JURUS MAHA KASIH





Di Puncak Gunung Batur, Abad 5 Masehi. Perang Puputan terjadi.  Para pendekar dari dari dua perguruan terbesar di Bali masa itu, yaitu Paguron Ardha Candra dan Paguron Surya, menyabung nyawa untuk menuntaskan perselisihan dan dendam bertahun-tahun.  Dan dalam pertempuran dahsyat itu, hanya 1 orang pendekar dari Paguron Ardha Candra yang selamat.  Itupun dalam keadaan penuh luka.
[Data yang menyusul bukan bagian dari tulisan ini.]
-- pv_equiv track=rewrite | github.com/Stridd/Environment_2048 | Environment/Utility.py | get_max_cell_value_and_count_from_board
-- ===== SOURCE A (Python) =====
-- def get_max_cell_value_and_count_from_board(board):
--     max_cell = None
--     max_cell_count = 0
--     for i in range(len(board)):
--         for j in range(len(board)):
--             if max_cell is None or max_cell < board[i][j]:
--                 max_cell = board[i][j]
--                 max_cell_count = 1
--             elif max_cell == board[i][j]:
--                 max_cell_count +=1
--
--     return max_cell, max_cell_count
-- ===== SOURCE B (Python) =====
-- def get_max_cell_value_and_count_from_board(board):
--     n = len(board)
--     cells = [board[i][j] for i in range(n) for j in range(n)]
--     if not cells:
--         return None, 0
--     m = max(cells)
--     return m, cells.count(m)
-- ===== Notes on version B (the rewrite author's own statement) =====
-- stated objective: simpler
-- what changed: Replaces A's fused single-pass running-max-with-count accumulator by a flatten-then-max-then-count decomposition (three plain passes: build the cell list, take max, count it).
import Mathlib
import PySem

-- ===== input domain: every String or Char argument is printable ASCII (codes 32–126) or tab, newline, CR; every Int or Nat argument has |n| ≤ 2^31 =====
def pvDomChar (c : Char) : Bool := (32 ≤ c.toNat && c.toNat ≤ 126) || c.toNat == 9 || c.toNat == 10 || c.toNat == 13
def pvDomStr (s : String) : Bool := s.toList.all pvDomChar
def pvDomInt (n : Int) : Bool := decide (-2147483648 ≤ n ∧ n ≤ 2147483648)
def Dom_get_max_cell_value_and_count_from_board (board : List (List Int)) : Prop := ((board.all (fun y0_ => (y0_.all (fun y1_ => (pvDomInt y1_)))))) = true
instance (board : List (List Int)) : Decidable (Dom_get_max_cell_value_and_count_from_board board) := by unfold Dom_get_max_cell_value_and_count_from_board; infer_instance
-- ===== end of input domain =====

-- B replaces A's fused running-max-with-count loop by flatten / max / count, for simplicity (same cost).

-- ===== PORT A =====
-- the loop body of A: update (max_cell, max_cell_count) with one cell value
def pvStepA (st : Option Int × Int) (v : Int) : Option Int × Int :=
  match st with
  | (none, _) => (some v, 1)
  | (some m, c) => if m < v then (some v, 1) else if m = v then (some m, c + 1) else (some m, c)

-- board[i][j] is ported as getD with default; exact on Pre_ (both indices in range there)
def get_max_cell_value_and_count_from_board (board : List (List Int)) : Option Int × Int :=
  (List.range board.length).foldl (fun st i =>
    (List.range board.length).foldl (fun st j =>
      pvStepA st ((board.getD i []).getD j 0)) st) (none, 0)

-- ===== PORT B =====
def get_max_cell_value_and_count_from_board_alt (board : List (List Int)) : Option Int × Int :=
  let n := board.length
  let cells := (List.range n).flatMap (fun i => (List.range n).map (fun j => (board.getD i []).getD j 0))
  match PySem.List.max? cells (fun x => x) with
  | none => (none, 0)
  | some m => (some m, (PySem.List.count cells m : Int))

-- ===== PRECONDITION & SPEC =====
-- Pre_ excludes exactly the boards where Python A raises IndexError (a row shorter than the board);
-- B raises there too (same square indexing).
def Pre_get_max_cell_value_and_count_from_board (board : List (List Int)) : Prop :=
  ∀ row ∈ board, board.length ≤ row.length
instance (board : List (List Int)) : Decidable (Pre_get_max_cell_value_and_count_from_board board) := by unfold Pre_get_max_cell_value_and_count_from_board; infer_instance

def pvWitness_get_max_cell_value_and_count_from_board : List (List Int) := [[2, 1], [3, 3]]

def Spec_get_max_cell_value_and_count_from_board (board : List (List Int)) (out : Option Int × Int) : Prop := out = get_max_cell_value_and_count_from_board_alt board
instance (board : List (List Int)) (out : Option Int × Int) : Decidable (Spec_get_max_cell_value_and_count_from_board board out) := by unfold Spec_get_max_cell_value_and_count_from_board; infer_instance

-- ===== CLAIM (what is proved, stated in full; the proofs are below) =====
def Claim_equal_get_max_cell_value_and_count_from_board : Prop := ∀ (board : List (List Int)), Dom_get_max_cell_value_and_count_from_board board → Pre_get_max_cell_value_and_count_from_board board → Spec_get_max_cell_value_and_count_from_board board (get_max_cell_value_and_count_from_board board)

-- ===== LEMMAS AND PROOFS =====

-- after starting from (some m, c), folding A's step over t yields the running max together with
-- the right count: c + occurrences of m if m stays maximal, else the count of the new max in t.
theorem pvStepA_foldl_some (t : List Int) : ∀ (m : Int) (c : Int),
    t.foldl pvStepA (some m, c) =
      (some (t.foldl max m),
       if t.foldl max m = m then c + (t.count m : Int) else (t.count (t.foldl max m) : Int)) := by
  induction t with
  | nil => intro m c; simp
  | cons x t ih =>
    intro m c
    simp only [List.foldl_cons, pvStepA, List.count_cons]
    rcases lt_trichotomy m x with h | h | h
    · rw [if_pos h, ih x 1, max_eq_right h.le]
      have hle : x ≤ t.foldl max x := (PySem.List.le_foldl_max t x).1
      by_cases h1 : t.foldl max x = x
      · rw [if_pos h1, if_neg (by omega), h1]
        simp
        omega
      · rw [if_neg h1, if_neg (by omega)]
        have hxm : (x == t.foldl max x) = false := beq_false_of_ne (by omega)
        rw [hxm]
        simp
    · subst h
      rw [if_neg (lt_irrefl m), if_pos rfl, ih m (c + 1), max_self]
      have hle : m ≤ t.foldl max m := (PySem.List.le_foldl_max t m).1
      by_cases h1 : t.foldl max m = m
      · rw [if_pos h1, if_pos h1, h1]
        simp
        ring
      · rw [if_neg h1, if_neg h1]
        have hxm : (m == t.foldl max m) = false := beq_false_of_ne (by omega)
        rw [hxm]
        simp
    · rw [if_neg (by omega), if_neg (by omega), ih m c, max_eq_left h.le]
      have hle : m ≤ t.foldl max m := (PySem.List.le_foldl_max t m).1
      by_cases h1 : t.foldl max m = m
      · rw [if_pos h1, if_pos h1]
        have hxm : (x == m) = false := beq_false_of_ne (by omega)
        rw [hxm]
        simp
      · rw [if_neg h1, if_neg h1]
        have hxm : (x == t.foldl max m) = false := beq_false_of_ne (by omega)
        rw [hxm]
        simp

-- A's whole accumulation over any cell list equals B's max-then-count reading of it
theorem pvStepA_foldl (cells : List Int) :
    cells.foldl pvStepA (none, 0) =
      (match PySem.List.max? cells (fun x => x) with
       | none => (none, 0)
       | some m => (some m, (cells.count m : Int))) := by
  cases cells with
  | nil => simp [PySem.List.max?]
  | cons x t =>
    rw [PySem.List.max?_id_cons]
    simp only [List.foldl_cons]
    show t.foldl pvStepA (some x, 1) = _
    rw [pvStepA_foldl_some t x 1, List.count_cons]
    by_cases hx : t.foldl max x = x
    · simp [hx]; ring
    · have hgt : x < t.foldl max x := lt_of_le_of_ne (PySem.List.le_foldl_max t x).1 (Ne.symm hx)
      simp only [hx, if_false, beq_iff_eq]
      rw [if_neg hgt.ne]; simp

-- the nested i/j loops of A fold the step over exactly B's flattened cell list
theorem pvNested_eq_flat (board : List (List Int)) :
    get_max_cell_value_and_count_from_board board =
      ((List.range board.length).flatMap (fun i =>
        (List.range board.length).map (fun j => (board.getD i []).getD j 0))).foldl pvStepA (none, 0) := by
  unfold get_max_cell_value_and_count_from_board
  rw [List.foldl_flatMap]
  congr 1
  funext st i
  rw [List.foldl_map]

-- ===== VERDICT (by name: the statement is the Claim_ definition above) =====
theorem get_max_cell_value_and_count_from_board_spec : Claim_equal_get_max_cell_value_and_count_from_board := by
  intro board _ _
  unfold Spec_get_max_cell_value_and_count_from_board get_max_cell_value_and_count_from_board_alt
  rw [pvNested_eq_flat, pvStepA_foldl]
  simp [PySem.List.count]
Demikian catatan peristiwa sebagaimana terekam dalam rontal yang masih dipegang oleh Perguruan Seruling Dewata di Bali.

Sebuah pertanyaan penting, mengapa peristiwa seperti itu terjadi? 

Menengok masa silam di mana puncak Gunung Batur yang pernah menjadi padang kurusetra bagi para pendekar di Bali Dwipa – dan sejak itu, banyak peristiwa serupa terjadi di Bali maupun Nusantara.  Maka, kita perlu KESADARAN BARU yang memastikan Nusantara ke depan ada dalam kedamaian dan harmoni, terlepas dari belengu keakuan sekaligus dualitas yang melahirkan konflik.
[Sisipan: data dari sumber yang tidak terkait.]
-- pv_equiv track=rewrite | github.com/Prikolbas228/test_for_job | shoping.py | sell
-- ===== SOURCE A (Python) =====
-- def sell(category, nomer_tovara):
--     min_price = None
--     min_name = None
--     for item in nomer_tovara.values():
--         name, cat, price = item
--         if cat == category:
--             if min_price is None or price < min_price:
--                 min_price = price
--                 min_name = name
--     return min_name, min_price
-- ===== SOURCE B (Python) =====
-- def sell(category, nomer_tovara):
--     matches = [(name, price) for (name, cat, price) in nomer_tovara.values() if cat == category]
--     matches.sort(key=lambda t: t[1])
--     if matches:
--         return matches[0]
--     return None, None
-- ===== Notes on version B (the rewrite author's own statement) =====
-- stated objective: alternative
-- what changed: Instead of tracking a running minimum with a None sentinel, B collects the matching (name, price) pairs and stably sorts them by price, returning the head of the sorted list; stability makes the first-encountered cheapest item come first, matching A's strict-< tie rule.
import Mathlib
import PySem

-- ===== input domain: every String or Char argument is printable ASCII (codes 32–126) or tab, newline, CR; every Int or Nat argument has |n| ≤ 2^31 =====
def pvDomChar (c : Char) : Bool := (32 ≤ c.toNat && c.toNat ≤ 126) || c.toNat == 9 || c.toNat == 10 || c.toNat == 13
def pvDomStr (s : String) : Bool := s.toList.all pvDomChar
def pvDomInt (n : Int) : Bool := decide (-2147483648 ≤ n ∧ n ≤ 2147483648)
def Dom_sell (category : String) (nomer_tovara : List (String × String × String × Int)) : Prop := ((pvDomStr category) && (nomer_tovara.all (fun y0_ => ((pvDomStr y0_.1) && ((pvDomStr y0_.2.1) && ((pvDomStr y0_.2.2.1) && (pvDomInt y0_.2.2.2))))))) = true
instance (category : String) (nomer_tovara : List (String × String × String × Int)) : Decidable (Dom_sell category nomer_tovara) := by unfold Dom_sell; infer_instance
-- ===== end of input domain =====

-- B replaces A's None-sentinel running-minimum loop by collecting matching pairs and stably sorting them by price, returning the head (alternative algorithm; stability preserves A's first-on-tie rule).


-- ===== PORT A =====
-- the for-loop over nomer_tovara.values() with the (min_name, min_price) state;
-- 'min_price is None or price < min_price' is the match on the second component
def sell (category : String) (nomer_tovara : List (String × String × String × Int)) : Option String × Option Int :=
  nomer_tovara.foldl
    (fun st item =>
      let name := item.2.1
      let cat := item.2.2.1
      let price := item.2.2.2
      if cat == category then
        match st.2 with
        | none => (some name, some price)
        | some mp => if price < mp then (some name, some price) else st
      else st)
    (none, none)

-- ===== PORT B =====
-- matches = [(name, price) … if cat == category]; matches.sort(key=price) is the stable
-- PySem.List.sorted; return matches[0] if non-empty else (None, None)
def sell_alt (category : String) (nomer_tovara : List (String × String × String × Int)) : Option String × Option Int :=
  let ms := (nomer_tovara.map (fun x => x.2)).filterMap
    (fun t => if t.2.1 == category then some (t.1, t.2.2) else none)
  match PySem.List.sorted ms (fun t => t.2) with
  | [] => (none, none)
  | m :: _ => (some m.1, some m.2)

-- ===== PRECONDITION & SPEC =====
def Spec_sell (category : String) (nomer_tovara : List (String × String × String × Int)) (out : Option String × Option Int) : Prop := out = sell_alt category nomer_tovara
instance (category : String) (nomer_tovara : List (String × String × String × Int)) (out : Option String × Option Int) : Decidable (Spec_sell category nomer_tovara out) := by unfold Spec_sell; infer_instance

-- ===== CLAIM =====
def Claim_equal_sell : Prop := ∀ (category : String) (nomer_tovara : List (String × String × String × Int)), Dom_sell category nomer_tovara → Spec_sell category nomer_tovara (sell category nomer_tovara)

-- ===== LEMMAS AND PROOFS =====

-- split an optional (name, price) pair into A's two-option state
def pvSplit (acc : Option (String × Int)) : Option String × Option Int :=
  (acc.map Prod.fst, acc.map Prod.snd)

-- A's running-minimum update on an optional (name, price) accumulator
def pvMinUpd (a : Option (String × Int)) (x : String × Int) : Option (String × Int) :=
  match a with
  | none => some x
  | some m => if x.2 < m.2 then some x else some m

-- A's loop, started from a split accumulator, simulates the running-min fold over the filtered list
theorem sell_loop_eq (category : String) (l : List (String × String × String × Int))
    (acc : Option (String × Int)) :
    l.foldl
      (fun st item =>
        let name := item.2.1
        let cat := item.2.2.1
        let price := item.2.2.2
        if cat == category then
          match st.2 with
          | none => (some name, some price)
          | some mp => if price < mp then (some name, some price) else st
        else st)
      (pvSplit acc)
    = pvSplit
        (((l.map (fun x => x.2)).filterMap
            (fun t => if t.2.1 == category then some (t.1, t.2.2) else none)).foldl
          pvMinUpd acc) := by
  induction l generalizing acc with
  | nil => rfl
  | cons h t ih =>
    simp only [List.foldl_cons, List.map_cons, List.filterMap_cons]
    by_cases hc : h.2.2.1 == category
    · simp only [hc, if_pos]
      cases acc with
      | none => simpa [pvMinUpd] using ih (some (h.2.1, h.2.2.2))
      | some m =>
        simp only [pvSplit, Option.map_some]
        by_cases hp : h.2.2.2 < m.2
        · simpa [pvMinUpd, hp] using ih (some (h.2.1, h.2.2.2))
        · simpa [pvMinUpd, hp] using ih (some m)
    · simp only [hc, if_neg, Bool.false_eq_true, not_false_iff]
      simpa [hc] using ih acc

-- head of the insertion-sort accumulator IS the running minimum with strict <
theorem head_foldl_insertBy (ms : List (String × Int)) (acc : List (String × Int)) :
    (ms.foldl (fun acc x =>
        PySem.List.insertBy (fun a b => decide ((a.2 : Int) < b.2)) x acc) acc).head?
    = ms.foldl pvMinUpd acc.head? := by
  induction ms generalizing acc with
  | nil => rfl
  | cons x t ih =>
    simp only [List.foldl_cons]
    rw [ih]
    congr 1
    cases acc with
    | nil => rfl
    | cons y ys =>
      simp only [PySem.List.insertBy, pvMinUpd, List.head?_cons]
      by_cases h : x.2 < y.2 <;> simp [h]

-- ===== VERDICT =====
theorem sell_spec : Claim_equal_sell := by
  intro category nomer_tovara _
  unfold Spec_sell sell sell_alt
  have h := sell_loop_eq category nomer_tovara none
  simp only [pvSplit, Option.map_none] at h
  rw [h]
  simp only [PySem.List.sorted_eq_foldl_insertBy]
  have hh := head_foldl_insertBy
    ((nomer_tovara.map (fun x => x.2)).filterMap
      (fun t => if t.2.1 == category then some (t.1, t.2.2) else none)) []
  simp only [List.head?_nil] at hh
  rw [← hh]
  cases hL : ((nomer_tovara.map (fun x => x.2)).filterMap
      (fun t => if t.2.1 == category then some (t.1, t.2.2) else none)).foldl
      (fun acc x =>
        PySem.List.insertBy (fun a b => decide ((a.2 : Int) < b.2)) x acc) [] with
  | nil => simp
  | cons m rest => simp
theorem sfnA_eq (cols : List String) :
    sort_feature_names cols =
      "Cluster_ID" ::
        (cols.filter (fun ci => sfnRank ci == 0) ++
         cols.filter (fun ci => sfnRank ci == 1) ++
         (if cols.contains "First_arrival" then ["First_arrival"] else []) ++
         (if cols.contains "Strong_arrival" then ["Strong_arrival"] else []) ++
         cols.filter (fun ci => sfnRank ci == 4) ++
         cols.filter (fun ci => sfnRank ci == 5) ++
         cols.filter (fun ci => !(ci == "Cluster_ID") && sfnRank ci == 6)) := by
  have L0 : cols.filter
      (fun ci => PySem.Str.isIn "time" (PySem.Str.lower ci) && !((["Cluster_ID"] : List String).contains ci))
      = cols.filter (fun ci => sfnRank ci == 0) := by
    apply List.filter_congr
    intro ci hci
    rw [sfnRank_eq_zero]
    by_cases hc : ci = "Cluster_ID"
    · subst hc; decide
    · simp [hc]
  have L1 : cols.filter
      (fun ci => PySem.Str.isIn "frequency" (PySem.Str.lower ci) &&
        !((("Cluster_ID" :: cols.filter (fun ci => sfnRank ci == 0)) : List String).contains ci))
      = cols.filter (fun ci => sfnRank ci == 1) := by
    apply List.filter_congr
    intro ci hci
    rw [sfnRank_eq_one]
    by_cases hc : ci = "Cluster_ID"
    · subst hc
      simp
      decide
    · simp [List.mem_filter, hc, hci, sfnRank_eq_zero]
  have Larr : (["First_arrival", "Strong_arrival"] : List String).filter (fun ci => cols.contains ci)
      = (if cols.contains "First_arrival" then ["First_arrival"] else []) ++
        (if cols.contains "Strong_arrival" then ["Strong_arrival"] else []) := by
    by_cases h1 : "First_arrival" ∈ cols <;>
      by_cases h2 : "Strong_arrival" ∈ cols <;>
        simp [h1, h2]
  have L4 : cols.filter
      (fun ci => PySem.Str.isIn "energy" (PySem.Str.lower ci) &&
        !((("Cluster_ID" :: (cols.filter (fun ci => sfnRank ci == 0) ++
            (cols.filter (fun ci => sfnRank ci == 1) ++
             ((if cols.contains "First_arrival" then ["First_arrival"] else []) ++
              (if cols.contains "Strong_arrival" then ["Strong_arrival"] else []))))) : List String).contains ci))
      = cols.filter (fun ci => sfnRank ci == 4) := by
    apply List.filter_congr
    intro ci hci
    rw [sfnRank_eq_four]
    by_cases hc : ci = "Cluster_ID"
    · subst hc; simp; decide
    · by_cases hf : ci = "First_arrival"
      · subst hf; simp [hci]; decide
      · by_cases hs : ci = "Strong_arrival"
        · subst hs; simp [hci]; decide
        · by_cases hmF : "First_arrival" ∈ cols <;>
            by_cases hmS : "Strong_arrival" ∈ cols <;>
              simp [List.contains_iff_mem, List.mem_filter, hc, hf, hs, hci, hmF, hmS,
                sfnRank_eq_zero, sfnRank_eq_one] <;>
              cases hT : PySem.Chars.isIn ['t','i','m','e'] (PySem.Chars.lower ci.toList) <;>
                cases hF2 : PySem.Chars.isIn ['f','r','e','q','u','e','n','c','y'] (PySem.Chars.lower ci.toList) <;>
                  simp [hF2]
  have L5 : cols.filter
      (fun ci => PySem.Str.isIn "ellipse" (PySem.Str.lower ci) &&
        !((("Cluster_ID" :: (cols.filter (fun ci => sfnRank ci == 0) ++
            (cols.filter (fun ci => sfnRank ci == 1) ++
             ((if cols.contains "First_arrival" then ["First_arrival"] else []) ++
              ((if cols.contains "Strong_arrival" then ["Strong_arrival"] else []) ++
               cols.filter (fun ci => sfnRank ci == 4)))))) : List String).contains ci))
      = cols.filter (fun ci => sfnRank ci == 5) := by
    apply List.filter_congr
    intro ci hci
    rw [sfnRank_eq_five]
    by_cases hc : ci = "Cluster_ID"
    · subst hc; simp; decide
    · by_cases hf : ci = "First_arrival"
      · subst hf; simp [hci]; decide
      · by_cases hs : ci = "Strong_arrival"
        · subst hs; simp [hci]; decide
        · by_cases hmF : "First_arrival" ∈ cols <;>
            by_cases hmS : "Strong_arrival" ∈ cols <;>
              simp [List.mem_filter, hc, hf, hs, hci, hmF, hmS,
                sfnRank_eq_zero, sfnRank_eq_one, sfnRank_eq_four] <;>
              cases hT : PySem.Chars.isIn ['t','i','m','e'] (PySem.Chars.lower ci.toList) <;>
                cases hF2 : PySem.Chars.isIn ['f','r','e','q','u','e','n','c','y'] (PySem.Chars.lower ci.toList) <;>
                  cases hE : PySem.Chars.isIn ['e','n','e','r','g','y'] (PySem.Chars.lower ci.toList) <;>
                    simp [hT, hF2, hE]
  have L6 : cols.filter
      (fun ci =>
        !((("Cluster_ID" :: (cols.filter (fun ci => sfnRank ci == 0) ++
            (cols.filter (fun ci => sfnRank ci == 1) ++
             ((if cols.contains "First_arrival" then ["First_arrival"] else []) ++
              ((if cols.contains "Strong_arrival" then ["Strong_arrival"] else []) ++
               (cols.filter (fun ci => sfnRank ci == 4) ++
                cols.filter (fun ci => sfnRank ci == 5))))))) : List String).contains ci))
      = cols.filter (fun ci => !(ci == "Cluster_ID") && sfnRank ci == 6) := by
    apply List.filter_congr
    intro ci hci
    by_cases hc : ci = "Cluster_ID"
    · subst hc; simp
    · by_cases hf : ci = "First_arrival"
      · subst hf; simp [hci]; decide
      · by_cases hs : ci = "Strong_arrival"
        · subst hs; simp [hci]; decide
        · by_cases hmF : "First_arrival" ∈ cols <;>
            by_cases hmS : "Strong_arrival" ∈ cols <;>
              simp [List.mem_filter, hc, hf, hs, hci, hmF, hmS,
                sfnRank_eq_zero, sfnRank_eq_one, sfnRank_eq_four, sfnRank_eq_five, sfnRank_eq_six] <;>
              cases hT : PySem.Chars.isIn ['t','i','m','e'] (PySem.Chars.lower ci.toList) <;>
                cases hF2 : PySem.Chars.isIn ['f','r','e','q','u','e','n','c','y'] (PySem.Chars.lower ci.toList) <;>
                  cases hE : PySem.Chars.isIn ['e','n','e','r','g','y'] (PySem.Chars.lower ci.toList) <;>
                    cases hL : PySem.Chars.isIn ['e','l','l','i','p','s','e'] (PySem.Chars.lower ci.toList) <;>
                      simp [hT, hF2, hE, hL, hc, hf, hs]
  simp only [sort_feature_names]
  rw [L0]
  simp only [List.singleton_append, List.cons_append, List.nil_append, List.append_assoc]
  rw [L1, Larr]
  simp only [List.append_assoc]
  rw [L4]
  rw [L5]
  rw [L6]

theorem sfnB_eq (cols : List String) :
    sort_feature_names_alt cols =
      "Cluster_ID" ::
        (cols.filter (fun ci => sfnRank ci == 0) ++
         cols.filter (fun ci => sfnRank ci == 1) ++
         (if cols.contains "First_arrival" then ["First_arrival"] else []) ++
         (if cols.contains "Strong_arrival" then ["Strong_arrival"] else []) ++
         cols.filter (fun ci => sfnRank ci == 4) ++
         cols.filter (fun ci => sfnRank ci == 5) ++
         cols.filter (fun ci => !(ci == "Cluster_ID") && sfnRank ci == 6)) := by
  unfold sort_feature_names_alt
  rw [sfn_foldl_inv]
  simp

-- ===== VERDICT (by name: the statement is the Claim_ definition above) =====
theorem sort_feature_names_spec : Claim_equal_sort_feature_names := by
  intro cols _
  unfold Spec_sort_feature_names
  rw [sfnA_eq, sfnB_eq]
Bali Yang Semula Damai, Terkoyak Karena Keakuan

Bali, di permulaan jaman Masehi bahkan juga di masa sebelumnya - adalah tanah kedamaian.  Hutan lebat melingkupinya, mataharipun susah menerobos masuk.  Ada banyak pertapa, yang mencari suara dalam sepi dan terang dalam gelap.

Kala itu, hanya ada satu perguruan besar yang meliputi seluruh Bali. Ialah Paguron Sunia Nala Twara.  Keberadaan perguruan ini bebas, tanpa ikatan.  anggotanya bisa saling tidak mengenal, namun merasa diri satu.

Namun kemudian, mengikuti hasrat dan olah nalar, ada beberapa pihak yang berinisiatif membakukan kelompok-kelompok perguruan, hingga muncul dua yang terbesar, yaitu Paguron Surya dengan 11 Cabang dan Paguron Ardha Candra dengan 12 Cabang.

Pergeseran lokus kesadaran ke ranah nalar/pikir/kepala, diduga kuat menjadi sebab menguatnya keakuan dan menjadi pangkal konflik.  karena keakuan (disimbolkan dengan hasrat meraih gelar lelananging jagad), kedigdayaan yang dimiliki para pendekar perguruan malah jadi menghancurkan.

Benih Kesadaran baru
Puputan di Puncak Gunung Batur, menyisakan 1 pendekar dari Paguron Ardha Candra, yaitu Ki Goplo.  Ia satu-satunya yang hidup, walau terluka parah.  Ia memulihkan diri di pertapaannya, di puncak Gunung Watukaru.  Tak hanya memulihkan diri dari luka raga.  Ia melakukan permenungan atas semua yang telah terjadi, hingga terbitlah kesadaran baru.

Ki Goplo, kembali pada kesadaran yang berlokus pada rasa.  Itu disimbolkan oleh pusaka yang ia pegang: seruling.  Dari serulingnya itu, di Gunung Watukaru mengalun suara nan indah, sejuk, tenang, terutama di malam Bulan Purnama.

Ki Goplo, yang hidup dalam ketelanjangbulatan, kemaluannya ditutupi janggut yang panjang menjuntai, dan badannya diselimuti rambutnya yang putih panjang hingga kaki, menegaskan kembali keluasan nalar, kebijaksanaan, kebersahajaan, kelembahmanahan dan kasih murni.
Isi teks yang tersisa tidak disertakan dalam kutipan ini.